Output range, inclusive: from the line containing "rw [PySem.List.pyRange_neg_one_eq_nil (by" to the line containing "PySem.List.pyRange (length_this - 1) index". Restate those lines from the data below word for word and only those.

Source data:

►

-- ===== PORT B =====
-- enabled(Q): indices i in range(n) whose guard holds
def altEnabled (n : Int) (Q : List Int) : List Int :=
  (PySem.List.pyRange 0 n 1).filter
    (fun i => if i == 0 then PySem.List.pyGetD Q i 0 == PySem.List.pyGetD Q (n - 1) 0
              else PySem.List.pyGetD Q i 0 != PySem.List.pyGetD Q (i - 1) 0)

-- succs(Q): [] when stabilized (exactly one enabled), else the moved configurations
def altSuccs (n m : Int) (Q : List Int) : List (List Int) :=
  let en := altEnabled n Q
  if en.length == 1 then []
  else en.foldl (fun out s => out ++
    [if s == 0 then PySem.List.pySetD Q 0 (PySem.Int.mod (PySem.List.pyGetD Q 0 0 + 1) m)
     else PySem.List.pySetD Q s (PySem.List.pyGetD Q (s - 1) 0)]) []

-- one BFS round: new states found from the frontier (R not in states and not in new)
def altCollect (n m : Int) (states frontier : List (List Int)) : List (List Int) :=
  frontier.foldl (fun new Q =>
    (altSuccs n m Q).foldl (fun new R =>
      if R ∈ states ∨ R ∈ new then new else new ++ [R]) new) []

-- the 'while frontier:' loop of Source B, fueled (pvBound n exceeds the number of rounds)
def altBFS (n m : Int) : Nat → List (List Int) → List (List Int) → List (List Int)
  | 0, states, _ => states
  | f + 1, states, frontier =>
    if frontier = [] then states
    else
      let new := altCollect n m states frontier
      altBFS n m f (states ++ new) new

-- v = max(0, 1 + d[R] for R in succs(Q))   (d[R]: key present whenever BFS closed; getD is exact there)
def altVal (n m : Int) (d : PySem.Dict (List Int) Int) (Q : List Int) : Int :=
  (altSuccs n m Q).foldl (fun v R => max v (1 + d.getD R 0)) 0

-- one Bellman sweep: nd = {Q: v(Q) for Q in states}
def altSweep (n m : Int) (states : List (List Int)) (d : PySem.Dict (List Int) Int) :
    PySem.Dict (List Int) Int :=
  states.foldl (fun nd Q => nd.insert Q (altVal n m d Q)) PySem.Dict.empty

-- 'for _ in range(T): d = sweep(d)'
def altIter (n m : Int) (states : List (List Int)) :
    Nat → PySem.Dict (List Int) Int → PySem.Dict (List Int) Int
  | 0, d => d
  | k + 1, d => altIter n m states k (altSweep n m states d)

def MutualExclusion_alt (n : Int) (P : List Int) (step : Int) : Int :=
  let m : Int := (P.length : Int) + 1
  let states := altBFS n m (pvBound n) [P] [P]
  let d0 := states.foldl (fun d Q => d.insert Q (0 : Int)) PySem.Dict.empty
  let d := altIter n m states (pvBound n) d0
  step + d.getD P 0

-- ===== PRECONDITION & SPEC =====
-- A raises IndexError (P[0], P[n-1] or SK[0]) unless 1 ≤ n ≤ len(P); Pre_ is exactly where A returns.
def Pre_MutualExclusion (n : Int) (P : List Int) (step : Int) : Prop :=
  1 ≤ n ∧ n ≤ (P.length : Int)
instance (n : Int) (P : List Int) (step : Int) : Decidable (Pre_MutualExclusion n P step) := by
  unfold Pre_MutualExclusion; infer_instance

def pvWitness_MutualExclusion : Int × List Int × Int := (3, [1, 2, 0], 0)

def Spec_MutualExclusion (n : Int) (P : List Int) (step : Int) (out : Int) : Prop :=
  out = MutualExclusion_alt n P step
instance (n : Int) (P : List Int) (step : Int) (out : Int) :
    Decidable (Spec_MutualExclusion n P step out) := by unfold Spec_MutualExclusion; infer_instance

-- ===== CLAIM (what is proved, stated in full; the proofs are below) =====
def Claim_equal_MutualExclusion : Prop := ∀ (n : Int) (P : List Int) (step : Int),
  Dom_MutualExclusion n P step → Pre_MutualExclusion n P step →
  Spec_MutualExclusion n P step (MutualExclusion n P step)

-- ===== LEMMAS AND PROOFS =====

def dRec (n m : Int) : Nat → List Int → Int
  | 0, _ => 0
  | k + 1, Q => (altSuccs n m Q).foldl (fun v R => max v (1 + dRec n m k R)) 0

inductive StepsN (n m : Int) : Nat → List Int → List Int → Prop
  | zero (Q) : StepsN n m 0 Q Q
  | succ {k : Nat} {Q M R : List Int} :
      M ∈ altSuccs n m Q → StepsN n m k M R → StepsN n m (k + 1) Q R

theorem length_pyMove (P : List Int) (s : Int) : (pyMove P s).length = P.length := by
  unfold pyMove; split <;> simp [PySem.List.length_pySetD]

theorem length_foldl_pySetD (l : List Int) (g : Int → Int) (base : List Int) :
    (l.foldl (fun SK i => PySem.List.pySetD SK i (g i)) base).length = base.length := by
  induction l generalizing base with
  | nil => rfl
  | cons i t ih => simpa [List.foldl_cons, PySem.List.length_pySetD] using ih (PySem.List.pySetD base i (g i))

theorem getD_foldl_pySetD (l : List Int) (g : Int → Int) (base : List Int) (j : Nat)
    (hl : ∀ i ∈ l, 0 ≤ i) :
    (l.foldl (fun SK i => PySem.List.pySetD SK i (g i)) base).getD j 0
      = if (j : Int) ∈ l ∧ j < base.length then g j else base.getD j 0 := by
  induction l generalizing base with
  | nil => simp
  | cons i t ih =>
    have hi : 0 ≤ i := hl i (by simp)
    have hset : PySem.List.pySetD base i (g i) = base.set i.toNat (g i) :=
      PySem.List.pySetD_of_nonneg _ _ hi
    rw [List.foldl_cons, ih _ (fun x hx => hl x (List.mem_cons_of_mem _ hx))]
    rw [hset]
    simp only [List.length_set, List.getD_eq_getElem?_getD, List.getElem?_set]
    by_cases hjt : (j : Int) ∈ t
    · simp only [hjt, true_and, List.mem_cons, or_true]
      split
      · rfl
      · rename_i hjlen
        have h1 : ¬ i.toNat = j ∨ ¬ i.toNat < base.length := by omega
        rcases h1 with h1 | h1
        · simp [h1]
        · simp only [h1, if_false]
          split
          · rename_i h2
            simp [List.getElem?_eq_none (by omega : base.length ≤ j)]
          · rfl
    · by_cases hji : (j : Int) = i
      · have hij : i.toNat = j := by omega
        by_cases hrange : j < base.length <;>
          simp [hji, hij, hrange]
      · have hne : ¬ i.toNat = j := by omega
        simp [hjt, hji, hne]
-- the guard of process i, as tested by altEnabled's filter
def enPred (n : Int) (Q : List Int) : Int → Bool := fun i =>
  if i == 0 then PySem.List.pyGetD Q i 0 == PySem.List.pyGetD Q (n - 1) 0
  else PySem.List.pyGetD Q i 0 != PySem.List.pyGetD Q (i - 1) 0

theorem altEnabled_eq (n : Int) (Q : List Int) :
    altEnabled n Q = (PySem.List.pyRange 0 n).filter (enPred n Q) := rfl

-- the SK list A builds
def skOf (n : Int) (P : List Int) : List Int :=
  let SK1 := PySem.List.pySetD (List.replicate n.toNat (1 : Int)) 0
      (if PySem.List.pyGetD P 0 0 == PySem.List.pyGetD P (n - 1) 0 then 1 else 0)
  (PySem.List.pyRange 1 n 1).foldl
      (fun SK i => PySem.List.pySetD SK i
        (if PySem.List.pyGetD P i 0 != PySem.List.pyGetD P (i - 1) 0 then 1 else 0)) SK1

theorem skOf_eq (n : Int) (P : List Int) (h1 : 1 ≤ n) :
    skOf n P = (PySem.List.pyRange 0 n).map (fun i => if enPred n P i then (1 : Int) else 0) := by
  have hbase : (PySem.List.pySetD (List.replicate n.toNat (1 : Int)) 0
      (if PySem.List.pyGetD P 0 0 == PySem.List.pyGetD P (n - 1) 0 then 1 else 0)).length
        = n.toNat := by
    rw [PySem.List.pySetD_of_nonneg _ _ (le_refl 0)]; simp
  have hlen : (skOf n P).length = n.toNat := by
    unfold skOf; rw [length_foldl_pySetD]; exact hbase
  apply List.ext_getElem
  · simp [hlen, PySem.List.length_pyRange_one]
  · intro j hj1 hj2
    have hjn : j < n.toNat := by simpa [hlen] using hj1
    rw [← List.getD_eq_getElem _ 0, ← List.getD_eq_getElem _ 0]
    unfold skOf
    rw [getD_foldl_pySetD _ _ _ _ (by intro i hi; rw [PySem.List.mem_pyRange_one] at hi; omega)]
    rw [hbase]
    by_cases hj0 : j = 0
    · subst hj0
      have : ((0 : Nat) : Int) ∉ PySem.List.pyRange 1 n := by
        rw [PySem.List.mem_pyRange_one]; omega
      rw [if_neg (by tauto)]
      rw [PySem.List.pySetD_of_nonneg _ _ (le_refl 0)]
      have hrep : (0 : Nat) < (List.replicate n.toNat (1:Int)).length := by simp; omega
      rw [List.getD_eq_getElem _ _ (by simpa using hrep)]
      simp only [List.getElem_set, reduceIte]
      rw [List.getD_eq_getElem _ 0 (by simp [PySem.List.length_pyRange_one]; omega),
        List.getElem_map, PySem.List.getElem_pyRange_one]
      norm_num [enPred]
    · have hmem : ((j : Nat) : Int) ∈ PySem.List.pyRange 1 n := by
        rw [PySem.List.mem_pyRange_one]; omega
      rw [if_pos ⟨hmem, hjn⟩]
      rw [List.getD_eq_getElem _ 0 (by simp [PySem.List.length_pyRange_one]; omega),
        List.getElem_map, PySem.List.getElem_pyRange_one]
      have hbj : ((j : Int) == (0 : Int)) = false := by simp; omega
      norm_num [enPred, hbj]

theorem sum_skOf (n : Int) (P : List Int) (h1 : 1 ≤ n) :
    (skOf n P).sum = ((altEnabled n P).length : Int) := by
  rw [skOf_eq n P h1, altEnabled_eq, PySem.List.sum_map_ite_one_zero,
    List.countP_eq_length_filter]
theorem foldl_max_shift_aux {α : Type} (l : List α) (g : α → Int) (step : Int) :
    ∀ b : Int, l.foldl (fun w x => max w (step + 1 + g x)) (step + b)
      = step + l.foldl (fun v x => max v (1 + g x)) b := by
  induction l with
  | nil => intro b; rfl
  | cons x t ih =>
    intro b
    simp only [List.foldl_cons]
    rw [add_assoc step 1 (g x), max_add_add_left step b (1 + g x), ih (max b (1 + g x))]

theorem foldl_max_shift {α : Type} (l : List α) (g : α → Int) (step : Int) :
    l.foldl (fun w x => max w (step + 1 + g x)) step
      = step + l.foldl (fun v x => max v (1 + g x)) 0 := by
  simpa using foldl_max_shift_aux l g step 0

-- the move performed by altSuccs coincides with A's move (m = len+1)
theorem altSuccs_eq_map (n m : Int) (Q : List Int) (hm : m = (Q.length : Int) + 1)
    (hlen : ¬ (altEnabled n Q).length = 1) :
    altSuccs n m Q = (altEnabled n Q).map (fun s => pyMove Q s) := by
  unfold altSuccs
  rw [if_neg (by simpa using hlen)]
  rw [PySem.List.foldl_append_singleton_eq_map]
  simp only [List.nil_append]
  apply List.map_congr_left
  intro s _
  unfold pyMove
  by_cases hs : s = 0
  · subst hs; simp [hm]
  · simp [hs]
lemma cond_discard_eq_nil_iff (l : List Int) (a b n : Int) :
    ((if n > 1 then PySem.Set.discard (PySem.Set.discard (PySem.Set.ofList l) a) b
      else PySem.Set.discard (PySem.Set.ofList l) a) = []) ↔
    (l.any (fun v => decide (v ≠ a) && (decide (n ≤ 1) || decide (v ≠ b))) = false) := by
  by_cases hlen : n > 1
  · rw [if_pos hlen, discard2_eq_nil_iff, List.any_eq_false]
    have hl : ¬(n ≤ 1) := by omega
    constructor
    · intro h v hv
      rcases h v hv with h' | h' <;> simp [h', hl]
    · intro h v hv
      have hvv := h v hv
      by_contra hc
      push_neg at hc
      simp [hc.1, hc.2, hl] at hvv
  · rw [if_neg hlen, discard1_eq_nil_iff, List.any_eq_false]
    have hl : n ≤ 1 := by omega
    constructor
    · intro h v hv
      simp [h v hv]
    · intro h v hv
      have hvv := h v hv
      by_contra hc
      simp [hc, hl] at hvv

-- A's per-element branch structure computes exactly "append iff bKeeps"
lemma body_eq (idx length_this length_last : Int) (needs : List (Int × List Int))
    (result : List (List Int)) (i : Int) (toAdd : List Int) :
    (if length_last < length_this then
        if idx < length_this - 1 ∧ (PySem.Dict.mk needs).contains idx then
          if PySem.Set.discard (PySem.Set.discard
              (PySem.Set.ofList (((PySem.Dict.mk needs).get? idx).getD []))
              (PySem.List.pyGetD (i :: toAdd) 0 0)) (PySem.List.pyGetD (i :: toAdd) 1 0) ≠ [] then
            result
          else result ++ [i :: toAdd]
        else result ++ [i :: toAdd]
      else
        if (PySem.Dict.mk needs).contains (idx + 1) ∧
            ((if (((i :: toAdd).length : Int) > 1) then
                PySem.Set.discard (PySem.Set.discard
                  (PySem.Set.ofList (((PySem.Dict.mk needs).get? (idx + 1)).getD []))
                  (PySem.List.pyGetD (i :: toAdd) 0 0)) (PySem.List.pyGetD (i :: toAdd) 1 0)
              else PySem.Set.discard
                  (PySem.Set.ofList (((PySem.Dict.mk needs).get? (idx + 1)).getD []))
                  (PySem.List.pyGetD (i :: toAdd) 0 0)) ≠ []) then
          result
        else if idx = 0 ∧ (PySem.Dict.mk needs).contains idx ∧
            PySem.Set.discard (PySem.Set.ofList (((PySem.Dict.mk needs).get? idx).getD []))
              (PySem.List.pyGetD (i :: toAdd) 0 0) ≠ [] then
          result
        else result ++ [i :: toAdd]) =
    (if bKeeps idx length_this length_last needs (i :: toAdd) then result ++ [i :: toAdd] else result) := by
  by_cases h1 : length_last < length_this
  · rw [if_pos h1, bKeeps_lt h1]
    simp only [PySem.List.pyGetD_zero_cons]
    by_cases h2 : idx < length_this - 1 ∧ (PySem.Dict.mk needs).contains idx
    · rw [if_pos h2, if_pos h2]
      by_cases h3 : PySem.Set.discard (PySem.Set.discard
          (PySem.Set.ofList (((PySem.Dict.mk needs).get? idx).getD [])) i)
          (PySem.List.pyGetD (i :: toAdd) 1 0) = []
      · have ha : (((PySem.Dict.mk needs).get? idx).getD []).any (fun v =>
            decide (v ≠ i) && decide (v ≠ PySem.List.pyGetD (i :: toAdd) 1 0)) = false := by
          rw [List.any_eq_false]
          intro v hv
          rcases (discard2_eq_nil_iff _ _ _).mp h3 v hv with h | h <;> simp [h]
        rw [if_neg (not_not_intro h3), ha]
        rfl
      · have ha : (((PySem.Dict.mk needs).get? idx).getD []).any (fun v =>
            decide (v ≠ i) && decide (v ≠ PySem.List.pyGetD (i :: toAdd) 1 0)) = true := by
          cases h : (((PySem.Dict.mk needs).get? idx).getD []).any (fun v =>
            decide (v ≠ i) && decide (v ≠ PySem.List.pyGetD (i :: toAdd) 1 0))
          · refine absurd ?_ h3
            rw [discard2_eq_nil_iff]
            intro v hv
            have hvv := (List.any_eq_false.mp h) v hv
            by_contra hc
            push_neg at hc
            simp [hc.1, hc.2] at hvv
          · rfl
        rw [if_pos h3, ha]
        rfl
    · rw [if_neg h2, if_neg h2]
      rfl
  · rw [if_neg h1, bKeeps_ge h1]
    simp only [PySem.List.pyGetD_zero_cons]
    have key1 := cond_discard_eq_nil_iff (((PySem.Dict.mk needs).get? (idx + 1)).getD [])
      i (PySem.List.pyGetD (i :: toAdd) 1 0) (((i :: toAdd).length : Int))
    have key2 := discard1_eq_nil_iff_any (((PySem.Dict.mk needs).get? idx).getD []) i
    by_cases hb1 : (PySem.Dict.mk needs).contains (idx + 1) ∧
        ((if (((i :: toAdd).length : Int) > 1) then
            PySem.Set.discard (PySem.Set.discard
              (PySem.Set.ofList (((PySem.Dict.mk needs).get? (idx + 1)).getD [])) i)
              (PySem.List.pyGetD (i :: toAdd) 1 0)
          else PySem.Set.discard
              (PySem.Set.ofList (((PySem.Dict.mk needs).get? (idx + 1)).getD [])) i) ≠ [])
    case pos =>
      have ha1 : ((((PySem.Dict.mk needs).get? (idx + 1)).getD []).any (fun v =>
          decide (v ≠ i) &&
            (decide (((i :: toAdd).length : Int) ≤ 1) || decide (v ≠ PySem.List.pyGetD (i :: toAdd) 1 0)))) = true := by
        cases h : ((((PySem.Dict.mk needs).get? (idx + 1)).getD []).any (fun v =>
          decide (v ≠ i) &&
            (decide (((i :: toAdd).length : Int) ≤ 1) || decide (v ≠ PySem.List.pyGetD (i :: toAdd) 1 0))))
        · exact absurd (key1.mpr h) hb1.2
        · rfl
      rw [if_pos hb1, if_pos hb1.1, ha1]
      rfl
    case neg =>
      rw [if_neg hb1]
      have hfac1 : (if (PySem.Dict.mk needs).contains (idx + 1) then
          ! ((((PySem.Dict.mk needs).get? (idx + 1)).getD []).any (fun v =>
            decide (v ≠ i) &&
              (decide (((i :: toAdd).length : Int) ≤ 1) || decide (v ≠ PySem.List.pyGetD (i :: toAdd) 1 0))))
        else true) = true := by
        by_cases hc1 : (PySem.Dict.mk needs).contains (idx + 1)
        · have he1 := not_not.mp (fun h => hb1 ⟨hc1, h⟩)
          rw [if_pos hc1, key1.mp he1]
          rfl
        · rw [if_neg hc1]
      rw [hfac1, Bool.true_and]
      by_cases hb2 : idx = 0 ∧ (PySem.Dict.mk needs).contains idx ∧
          PySem.Set.discard (PySem.Set.ofList (((PySem.Dict.mk needs).get? idx).getD [])) i ≠ []
      case pos =>
        have ha2 : ((((PySem.Dict.mk needs).get? idx).getD []).any (fun v => decide (v ≠ i))) = true := by
          cases h : ((((PySem.Dict.mk needs).get? idx).getD []).any (fun v => decide (v ≠ i)))
          · exact absurd (key2.mpr h) hb2.2.2
          · rfl
        have hc2 : idx = 0 ∧ (PySem.Dict.mk needs).contains idx := ⟨hb2.1, hb2.2.1⟩
        rw [if_pos hb2, if_pos hc2, ha2]
        rfl
      case neg =>
        rw [if_neg hb2]
        have hfac2 : (if idx = 0 ∧ (PySem.Dict.mk needs).contains idx then
            ! ((((PySem.Dict.mk needs).get? idx).getD []).any (fun v => decide (v ≠ i))) else true) = true := by
          by_cases hc2 : idx = 0 ∧ (PySem.Dict.mk needs).contains idx
          · have he2 := not_not.mp (fun h => hb2 ⟨hc2.1, hc2.2, h⟩)
            rw [if_pos hc2, key2.mp he2]
            rfl
          · rw [if_neg hc2]
        rw [hfac2]
        rfl

-- one A-level equals one B-level
lemma step_eq (idx length_this length_last max_value : Int) (needs : List (Int × List Int))
    (osd : List (List Int)) :
    aStep idx length_this length_last needs max_value osd =
    (PySem.List.pyRange 1 (max_value + 1) 1).foldl (fun acc i =>
      osd.foldl (fun acc toAdd =>
        let temp : List Int := i :: toAdd
        if bKeeps idx length_this length_last needs temp then acc ++ [temp] else acc) acc) [] := by
  unfold aStep
  congr 1
  funext result i
  apply PySem.List.foldl_congr_mem
  intro acc toAdd _
  exact body_eq idx length_this length_last needs acc i toAdd

lemma go_eq (length_this max_value length_last : Int) (needs : List (Int × List Int)) :
    ∀ (n : Nat) (index : Int), index + n = length_this →
    aGo length_this max_value length_last needs n index =
    generate_all_old_alt index length_this max_value length_last needs := by
  intro n
  induction n with
  | zero =>
    intro index h
    have : index = length_this := by omega
    subst this
    unfold aGo generate_all_old_alt
    rw [PySem.List.pyRange_neg_one_eq_nil (by omega)]
    rfl
  | succ n ih =>
    intro index h
    have hlt : index < length_this := by omega
    unfold aGo
    rw [if_neg (by omega)]
    rw [ih (index + 1) (by omega)]
    unfold generate_all_old_alt
    have hsplit : PySem.List.pyRange (length_this - 1) (index - 1) (-1) =
        PySem.List.pyRange (length_this - 1) index (-1) ++ [index] := by
      rw [PySem.List.pyRange_neg_one_eq_reverse, PySem.List.pyRange_neg_one_eq_reverse]
      have h1 : index - 1 + 1 = index := by ring
      have h2 : length_this - 1 + 1 = length_this := by ring
      rw [h1, h2]
      rw [PySem.List.pyRange_one_cons hlt]
      simp
    rw [hsplit, List.foldl_append]
    simp only [List.foldl_cons, List.foldl_nil]
    have h1 : index + 1 - 1 = index := by ring
    rw [h1]
    exact step_eq index length_this length_last max_value needs _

◄

Reply to the task
    rw [PySem.List.pyRange_neg_one_eq_nil (by omega)]
    rfl
  | succ n ih =>
    intro index h
    have hlt : index < length_this := by omega
    unfold aGo
    rw [if_neg (by omega)]
    rw [ih (index + 1) (by omega)]
    unfold generate_all_old_alt
    have hsplit : PySem.List.pyRange (length_this - 1) (index - 1) (-1) =
        PySem.List.pyRange (length_this - 1) index (-1) ++ [index] := by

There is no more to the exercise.